In general, the process of tokenization remains overlooked for improving LLMs.
They mention an improvement of up to 20% over the state-of-the-art in other sections of the paper.
What’s the difference? Positional embeddings are learned representations (i.e. inferred as the model runs) that explicitly encode the position of elements in a sequence, while positional encodings are typically fixed patterns added to inputs to help the model understand their order.
Input Injection reintroduces the original input embeddings into each layer of the transformer model, such that positional information about the input is preserved throughout processing. Maintaining this direct connection to the original input means that the model can better handle tasks that require price positional or contextual understanding.
You may be aware that a neural network passes data through “layers” of neurons, transforming the data at each step. Looped Transformer Layers refer to a technique where instead of having multiple unique layers in sequence, a single layer (or a small set of layers) is applied repeatedly with shared parameters. This iterative application can help the model effectively perform multi-step reasoning tasks — it’s similar to applying the same reasoning step several times over.

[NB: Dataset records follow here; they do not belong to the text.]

-- pv_equiv track=rewrite | github.com/AtoBrightSide/contests | contest-2-feb11/D_Kefa_and_Company.py | solution
-- ===== SOURCE A (Python) =====
-- def solution(ppl, d):
--     ppl.sort()
--     l = r = 0
--     curr = best = 0
--     while r < len(ppl):
--         while r < len(ppl) and abs(ppl[l][0] - ppl[r][0]) < d:
--             curr += ppl[r][1]
--             r += 1
--         best = max(best, curr)
--         curr -= ppl[l][1]
--         l += 1
--     return best
-- ===== SOURCE B (Python) =====
-- def _bisect_left(xs, target):
--     lo, hi = 0, len(xs)
--     while lo < hi:
--         mid = (lo + hi) // 2
--         if xs[mid] < target:
--             lo = mid + 1
--         else:
--             hi = mid
--     return lo
--
--
-- def solution(ppl, d):
--     ppl.sort()
--     xs = [p[0] for p in ppl]
--     prefix = [0]
--     for p in ppl:
--         prefix.append(prefix[-1] + p[1])
--     best = 0
--     for l in range(len(ppl)):
--         hi = _bisect_left(xs, xs[l] + d)
--         best = max(best, prefix[hi] - prefix[l])
--         if hi == len(ppl):
--             break
--     return best
-- ===== Notes on version B (the rewrite author's own statement) =====
-- stated objective: alternative
-- what changed: Replaces A's two-pointer sliding window with a prefix-sum table of friendship values plus a hand-rolled bisect_left binary search per left endpoint, stopping once a window reaches the end of the list.
import Mathlib
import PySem

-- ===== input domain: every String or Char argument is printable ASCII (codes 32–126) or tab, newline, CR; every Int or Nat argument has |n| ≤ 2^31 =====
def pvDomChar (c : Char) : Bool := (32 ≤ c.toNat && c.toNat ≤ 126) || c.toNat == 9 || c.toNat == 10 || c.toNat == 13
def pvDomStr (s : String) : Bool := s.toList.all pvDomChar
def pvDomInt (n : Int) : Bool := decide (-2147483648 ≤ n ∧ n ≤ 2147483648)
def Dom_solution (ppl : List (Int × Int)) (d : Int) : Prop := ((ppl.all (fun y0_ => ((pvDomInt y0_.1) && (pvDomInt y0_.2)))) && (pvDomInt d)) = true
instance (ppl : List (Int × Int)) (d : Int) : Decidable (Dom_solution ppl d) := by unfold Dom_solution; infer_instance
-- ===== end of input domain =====

-- B replaces A's two-pointer sliding window by a prefix-sum table plus a hand-rolled binary
-- search per left endpoint (objective: alternative; same O(n log n) cost, different algorithm).
-- Both A and B sort the argument list in place (ppl.sort()); the equivalence proved here is
-- about the RETURN value (the in-place sort side effect is identical in A and B).

-- ===== PORT A =====
-- inner while loop: 'while r < len(ppl) and abs(ppl[l][0] - ppl[r][0]) < d: curr += ppl[r][1]; r += 1'
-- (l is unchanged inside the loop; ppl[l] is read through getD — Pre_ keeps l in range wherever A returns)
def aInner (s : List (Int × Int)) (d : Int) (l r : Nat) (curr : Int) : Nat × Int :=
  if h : r < s.length then
    if |(s.getD l (0, 0)).1 - s[r].1| < d then
      aInner s d l (r + 1) (curr + s[r].2)
    else (r, curr)
  else (r, curr)
termination_by s.length - r
decreasing_by omega

-- outer while loop, fuelled: under Pre_ (d > 0) it runs at most len(ppl) iterations,
-- so fuel len+1 is never exhausted there (proved in aOuter_eq_bLoop below)
def aOuter (s : List (Int × Int)) (d : Int) (fuel : Nat) (l r : Nat) (curr best : Int) : Int :=
  match fuel with
  | 0 => best
  | fuel + 1 =>
    if r < s.length then
      let p := aInner s d l r curr
      aOuter s d fuel (l + 1) p.1 (p.2 - (s.getD l (0, 0)).2) (max best p.2)
    else best

-- 'ppl.sort()' on int pairs is PySem.List.sorted2 ppl Prod.fst Prod.snd (Python's lexicographic sort)
def solution (ppl : List (Int × Int)) (d : Int) : Int :=
  aOuter (PySem.List.sorted2 ppl Prod.fst Prod.snd) d
    ((PySem.List.sorted2 ppl Prod.fst Prod.snd).length + 1) 0 0 0 0

-- ===== PORT B =====
-- hand-rolled bisect_left of Source B (A imports no modules, so B carries its own binary search);
-- fuelled: each pass shrinks hi-lo, so fuel len(xs) is never exhausted (proved in bLower_isLB)
def bLower (xs : List Int) (t : Int) (fuel lo hi : Nat) : Nat :=
  match fuel with
  | 0 => lo
  | fuel + 1 =>
    if lo < hi then
      let mid := (lo + hi) / 2
      if xs.getD mid 0 < t then bLower xs t fuel (mid + 1) hi else bLower xs t fuel lo mid
    else lo

-- 'prefix = [0]; for p in ppl: prefix.append(prefix[-1] + p[1])'
def prefixOf (s : List (Int × Int)) : List Int :=
  s.foldl (fun acc p => acc ++ [PySem.List.pyGetD acc (-1) 0 + p.2]) [0]

-- 'for l in range(len(ppl)): hi = _bisect_left(xs, xs[l] + d); best = max(best, prefix[hi] - prefix[l]);
--  if hi == len(ppl): break'  — fuelled: the body runs at most n times
def bLoop (xs pre : List Int) (d : Int) (n fuel l : Nat) (best : Int) : Int :=
  match fuel with
  | 0 => best
  | fuel + 1 =>
    if l < n then
      let hi := bLower xs (xs.getD l 0 + d) xs.length 0 xs.length
      let best' := max best (pre.getD hi 0 - pre.getD l 0)
      if hi = n then best' else bLoop xs pre d n fuel (l + 1) best'
    else best

def solution_alt (ppl : List (Int × Int)) (d : Int) : Int :=
  bLoop ((PySem.List.sorted2 ppl Prod.fst Prod.snd).map Prod.fst)
    (prefixOf (PySem.List.sorted2 ppl Prod.fst Prod.snd)) d
    (PySem.List.sorted2 ppl Prod.fst Prod.snd).length
    (PySem.List.sorted2 ppl Prod.fst Prod.snd).length 0 0

-- ===== PRECONDITION & SPEC =====
-- A raises IndexError when ppl ≠ [] and d ≤ 0 (the window never opens and l runs past the end);
-- exactly those inputs are excluded; everywhere else A returns normally.
def Pre_solution (ppl : List (Int × Int)) (d : Int) : Prop := ppl = [] ∨ 0 < d
instance (ppl : List (Int × Int)) (d : Int) : Decidable (Pre_solution ppl d) := by
  unfold Pre_solution; infer_instance

def pvWitness_solution : (List (Int × Int)) × Int := ([(75, 5), (0, 100), (150, 20)], 99)

def Spec_solution (ppl : List (Int × Int)) (d : Int) (out : Int) : Prop := out = solution_alt ppl d
instance (ppl : List (Int × Int)) (d : Int) (out : Int) : Decidable (Spec_solution ppl d out) := by
  unfold Spec_solution; infer_instance

-- ===== CLAIM (what is proved, stated in full; the proofs are below) =====
def Claim_equal_solution : Prop := ∀ (ppl : List (Int × Int)) (d : Int),
  Dom_solution ppl d → Pre_solution ppl d → Spec_solution ppl d (solution ppl d)

-- ===== LEMMAS AND PROOFS =====

-- Python's pair sort key, written as the lexicographic order on Int ×ₗ Int
theorem lexBefore_eq : (fun (a b : Int × Int) =>
      (decide (a.1 < b.1) || (!decide (b.1 < a.1) && decide (a.2 < b.2)))) =
      (fun a b => decide ((toLex a : Int ×ₗ Int) < toLex b)) := by
  funext a b
  rw [Bool.eq_iff_iff]
  simp only [Bool.or_eq_true, Bool.and_eq_true, Bool.not_eq_eq_eq_not, Bool.not_true,
    decide_eq_true_eq, decide_eq_false_iff_not, Prod.Lex.lt_iff, ofLex_toLex]
  omega

theorem sorted2_eq_foldl (ppl : List (Int × Int)) :
    PySem.List.sorted2 ppl Prod.fst Prod.snd false =
      ppl.foldl (fun acc x => PySem.List.insertBy
        (fun a b => decide ((toLex a : Int ×ₗ Int) < toLex b)) x acc) [] := by
  show ppl.foldl (fun acc x => PySem.List.insertBy _ x acc) [] = _
  rw [lexBefore_eq]
  rfl
-- pv_equiv track=rewrite | github.com/MichielMortier/AdventOfCode2020 | Python/oef11.py | fill_empty
-- ===== SOURCE A (Python) =====
-- import itertools
--
-- def fill_empty(seats):
--     copy = [x.copy() for x in seats]
--     for i in range(len(seats)):
--         for j in range(len(seats[i])):
--             if seats[i][j] == 'L':
--                 count = 0
--                 for k, w in itertools.product(range(i - 1, i + 2), range(j - 1, j + 2)):
--                     if k == i and w == j:
--                         continue
--                     if -1 < k < len(seats) and -1 < w < len(seats[i]):
--                         count += 1 if seats[k][w] == '#' else 0
--                 if count == 0:
--                     copy[i][j] = '#'
--     return copy
-- ===== SOURCE B (Python) =====
-- def fill_empty(seats):
--     copy = [row.copy() for row in seats]
--     blocked = set()
--     for i, row in enumerate(seats):
--         for j, c in enumerate(row):
--             if c == '#':
--                 for k in range(i - 1, i + 2):
--                     for w in range(j - 1, j + 2):
--                         blocked.add((k, w))
--     for i, row in enumerate(seats):
--         for j, c in enumerate(row):
--             if c == 'L' and (i, j) not in blocked:
--                 copy[i][j] = '#'
--     return copy
-- ===== Notes on version B (the rewrite author's own statement) =====
-- stated objective: alternative
-- what changed: Instead of counting the 3x3 occupied neighbors for each 'L' seat (gather), B makes one scatter pass building a set of all coordinates adjacent to any '#' seat and then fills exactly the 'L' seats not in that set.
-- outside the precondition, e.g. on fill_empty([['L'], ['.', '#']]): A returns [['#'], ['.', '#']], B returns [['L'], ['.', '#']]
import Mathlib
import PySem

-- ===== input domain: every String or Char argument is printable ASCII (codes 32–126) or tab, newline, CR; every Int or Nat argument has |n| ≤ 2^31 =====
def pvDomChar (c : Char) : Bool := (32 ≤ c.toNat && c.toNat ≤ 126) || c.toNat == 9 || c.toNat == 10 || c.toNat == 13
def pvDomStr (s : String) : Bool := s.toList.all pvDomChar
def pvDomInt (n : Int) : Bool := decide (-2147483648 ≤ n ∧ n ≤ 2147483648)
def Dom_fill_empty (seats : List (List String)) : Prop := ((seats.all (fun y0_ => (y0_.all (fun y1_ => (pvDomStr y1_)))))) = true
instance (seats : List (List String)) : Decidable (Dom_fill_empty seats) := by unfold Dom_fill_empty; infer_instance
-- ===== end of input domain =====

-- B replaces the per-'L'-seat 3×3 neighbor count by one scatter pass that marks every cell
-- adjacent to a '#' as blocked, then fills the unblocked 'L' seats (alternative decomposition).


-- ===== PORT A =====
-- seats[k][w]; the "" / [] defaults are only reachable outside Pre_fill_empty (where Python raises IndexError)
def pvCell (seats : List (List String)) (k w : Int) : String :=
  PySem.List.pyGetD (PySem.List.pyGetD seats k []) w ""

I’m working on another experiment to answer this question, and may have a blog post coming out if the results are interesting at all.

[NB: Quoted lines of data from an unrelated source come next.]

-- pv_equiv track=rewrite | github.com/Singh-Vibhor/Competitive-Programming---Python | 036.py | cheapest_good_form
-- ===== SOURCE A (Python) =====
-- import collections
-- import string
--
-- def distance(a, b):
--     return abs(ord(a) - ord(b))
--
-- def cheapest_good_form(s):
--     state_to_min_cost = {(None, False): 0}
--     for original_letter in s:
--         options = collections.defaultdict(list)
--         for state, min_cost in state_to_min_cost.items():
--             previous_letter, needs_adjacent_copy = state
--             for letter in string.ascii_lowercase:
--                 cost = min_cost + distance(original_letter, letter)
--                 if letter == previous_letter:
--                     options[(letter, False)].append(cost)
--                 elif not needs_adjacent_copy:
--                     options[(letter, True)].append(cost)
--         state_to_min_cost = {state: min(costs) for (state, costs) in options.items()}
--     return min((cost for ((_, needs_adjacent_copy),cost,) in state_to_min_cost.items()if not needs_adjacent_copy),default=0,)
-- ===== SOURCE B (Python) =====
-- def _omin(x, y):
--     # min of two optional costs (None = unreachable state)
--     if x is None:
--         return y
--     if y is None:
--         return x
--     return x if x <= y else y
--
--
-- def _add(m, d):
--     return None if m is None else m + d
--
--
-- def cheapest_good_form(s):
--     # Array DP over the 26 letters instead of a dict of (letter, flag) states:
--     # fcost[i] / tcost[i] is the minimal cost of a transformed prefix ending in
--     # chr(97+i) that does not / does still need an adjacent copy of its last
--     # letter.  A single min/second-min scan over fcost replaces the inner loop
--     # over all previous states, so each character costs O(26) instead of O(26^2).
--     fcost = [None] * 26          # (letter, False) states
--     tcost = [None] * 26          # (letter, True) states
--     init = True                  # the initial (None, False) state of cost 0
--     for ch in s:
--         o = ord(ch)
--         # min and second-min over the flag == False pool (index -1 = initial state)
--         best, besti, second = (0, -1, None) if init else (None, -1, None)
--         for j in range(26):
--             c = fcost[j]
--             if c is None:
--                 continue
--             if best is None or c < best:
--                 best, besti, second = c, j, best
--             elif second is None or c < second:
--                 second = c
--         nf = [_add(_omin(fcost[i], tcost[i]), abs(97 + i - o)) for i in range(26)]
--         nt = [_add(second if besti == i else best, abs(97 + i - o)) for i in range(26)]
--         fcost, tcost, init = nf, nt, False
--     vals = [c for c in fcost if c is not None]
--     if init:
--         vals.append(0)
--     return min(vals) if vals else 0
-- ===== Notes on version B (the rewrite author's own statement) =====
-- stated objective: faster
-- what changed: B replaces A's dict-of-(letter,flag)-states DP with defaultdict grouping (inner loop over all previous states for each of the 26 candidate letters) by two fixed 26-entry arrays plus one min/second-min scan over the flag=False pool per character, so the inner loop over states disappears and each character costs O(26) instead of O(26^2) dict operations.
import Mathlib
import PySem

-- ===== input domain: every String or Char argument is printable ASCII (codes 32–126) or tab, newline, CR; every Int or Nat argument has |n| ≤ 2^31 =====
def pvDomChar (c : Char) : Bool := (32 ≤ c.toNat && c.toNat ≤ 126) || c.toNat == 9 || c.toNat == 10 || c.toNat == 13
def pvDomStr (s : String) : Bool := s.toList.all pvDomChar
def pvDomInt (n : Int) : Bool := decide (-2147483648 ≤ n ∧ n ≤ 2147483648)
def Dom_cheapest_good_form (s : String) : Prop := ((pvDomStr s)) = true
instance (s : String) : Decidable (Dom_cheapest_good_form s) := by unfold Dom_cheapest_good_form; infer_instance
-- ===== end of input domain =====

-- B replaces A's dict-of-states DP (inner loop over all previous states for each of the
-- 26 letters) by two 26-entry arrays plus one min/second-min scan per character.

-- ===== PORT A =====
-- state keys are Python tuples (previous_letter, needs_adjacent_copy); previous_letter is None or a letter
def pvDistance (a b : Char) : Int := ((a.toNat : Int) - (b.toNat : Int)).natAbs

def pvLetters : List Char := (List.range 26).map (fun i => Char.ofNat (97 + i))  -- string.ascii_lowercase

def pvStepA (d : PySem.Dict (Option Char × Bool) Int) (c : Char) :
    PySem.Dict (Option Char × Bool) Int :=
  -- options = defaultdict(list); double loop appending costs
  let options : PySem.Dict (Option Char × Bool) (List Int) :=
    d.items.foldl (fun opts p =>
      pvLetters.foldl (fun opts letter =>
        let cost := p.2 + pvDistance c letter
        if some letter = p.1.1 then
          opts.modify (some letter, false) [] (fun cs => cs ++ [cost])
        else if p.1.2 = false then
          opts.modify (some letter, true) [] (fun cs => cs ++ [cost])
        else opts) opts) PySem.Dict.empty
  -- {state: min(costs) for (state, costs) in options.items()}  (costs is never empty)
  options.items.foldl (fun nd q =>
    nd.insert q.1 ((PySem.List.min? q.2 (fun x => x)).getD 0)) PySem.Dict.empty

def cheapest_good_form (s : String) : Int :=
  let final := s.toList.foldl pvStepA (PySem.Dict.ofList [(((none : Option Char), false), (0 : Int))])
  PySem.List.minD (final.items.filterMap (fun q => if q.1.2 = false then some q.2 else none))
    (fun x => x) 0

-- ===== PORT B =====
def pvOmin (x y : Option Int) : Option Int :=
  match x with
  | none => y
  | some a => match y with
    | none => x
    | some b => if a ≤ b then x else y

def pvAdd (m : Option Int) (d : Int) : Option Int :=
  match m with
  | none => none
  | some v => some (v + d)

-- one step of the min/second-min scan over fcost (state = (best, besti, second))
def pvScanStep (fcost : List (Option Int)) (acc : Option Int × Int × Option Int) (j : Int) :
    Option Int × Int × Option Int :=
  match PySem.List.pyGetD fcost j none with
  | none => acc
  | some c =>
    match acc.1 with
    | none => (some c, j, acc.1)
    | some b =>
      if c < b then (some c, j, acc.1)
      else match acc.2.2 with
        | none => (acc.1, acc.2.1, some c)
        | some s2 => if c < s2 then (acc.1, acc.2.1, some c) else acc

def pvStepB (st : List (Option Int) × List (Option Int) × Bool) (ch : Char) :
    List (Option Int) × List (Option Int) × Bool :=
  let o : Int := ch.toNat
  let s0 : Option Int × Int × Option Int :=
    if st.2.2 then (some 0, -1, none) else (none, -1, none)
  let scan := (PySem.List.pyRange 0 26).foldl (pvScanStep st.1) s0
  let nf := (PySem.List.pyRange 0 26).map (fun i =>
    pvAdd (pvOmin (PySem.List.pyGetD st.1 i none) (PySem.List.pyGetD st.2.1 i none))
      ((97 + i - o).natAbs))
  let nt := (PySem.List.pyRange 0 26).map (fun i =>
    pvAdd (if scan.2.1 = i then scan.2.2 else scan.1) ((97 + i - o).natAbs))
  (nf, nt, false)

def cheapest_good_form_alt (s : String) : Int :=
  let fin := s.toList.foldl pvStepB (List.replicate 26 none, List.replicate 26 none, true)
  let vals := fin.1.filterMap id ++ (if fin.2.2 then [(0 : Int)] else [])
  match vals with
  | [] => 0
  | _ => (PySem.List.min? vals (fun x => x)).getD 0

-- ===== PRECONDITION & SPEC =====
def Spec_cheapest_good_form (s : String) (out : Int) : Prop := out = cheapest_good_form_alt s
instance (s : String) (out : Int) : Decidable (Spec_cheapest_good_form s out) := by unfold Spec_cheapest_good_form; infer_instance

-- ===== CLAIM (what is proved, stated in full; the proofs are below) =====
def Claim_equal_cheapest_good_form : Prop := ∀ (s : String), Dom_cheapest_good_form s → Spec_cheapest_good_form s (cheapest_good_form s)

-- ===== LEMMAS AND PROOFS =====

-- abbreviations used only by the proofs
def pvLtr (i : Nat) : Char := Char.ofNat (97 + i)

-- "o is the minimum of the list L" (none ↔ L empty)
def pvMinSpec (L : List Int) (o : Option Int) : Prop :=
  (o = none → L = []) ∧ ∀ m, o = some m → m ∈ L ∧ ∀ x ∈ L, m ≤ x

lemma pvMinSpec_unique {L L' : List Int} {o o' : Option Int}
    (h : pvMinSpec L o) (h' : pvMinSpec L' o') (hm : ∀ x, x ∈ L ↔ x ∈ L') : o = o' := by
  obtain ⟨hn, hs⟩ := h; obtain ⟨hn', hs'⟩ := h'
  cases o with
  | none =>
    cases o' with
    | none => rfl
    | some m' =>
      obtain ⟨hmem, -⟩ := hs' m' rfl
      rw [← hm] at hmem
      simp [hn rfl] at hmem
  | some m =>
    cases o' with
    | none =>
      obtain ⟨hmem, -⟩ := hs m rfl
      rw [hm] at hmem
      simp [hn' rfl] at hmem
    | some m' =>
      obtain ⟨hmem, hle⟩ := hs m rfl
      obtain ⟨hmem', hle'⟩ := hs' m' rfl
      have h1 := hle m' ((hm m').mpr hmem')
      have h2 := hle' m ((hm m).mp hmem)
      exact congrArg some (le_antisymm h1 h2)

This is a largely unsolved problem in computer science, and would be hugely ambitious to attempt.
There’s a significant amount of ongoing research on this topic, which is both fascinating and too voluminous to include here.
It would be interesting to inspect the neuron activations!
Note that looped layers, or recurrent techniques more generally, can conceptually bring models closer to learning deterministic operations. This is because they involve applying the same set of rules or transformations repeatedly, which mirrors the step-by-step process of deterministic algorithms.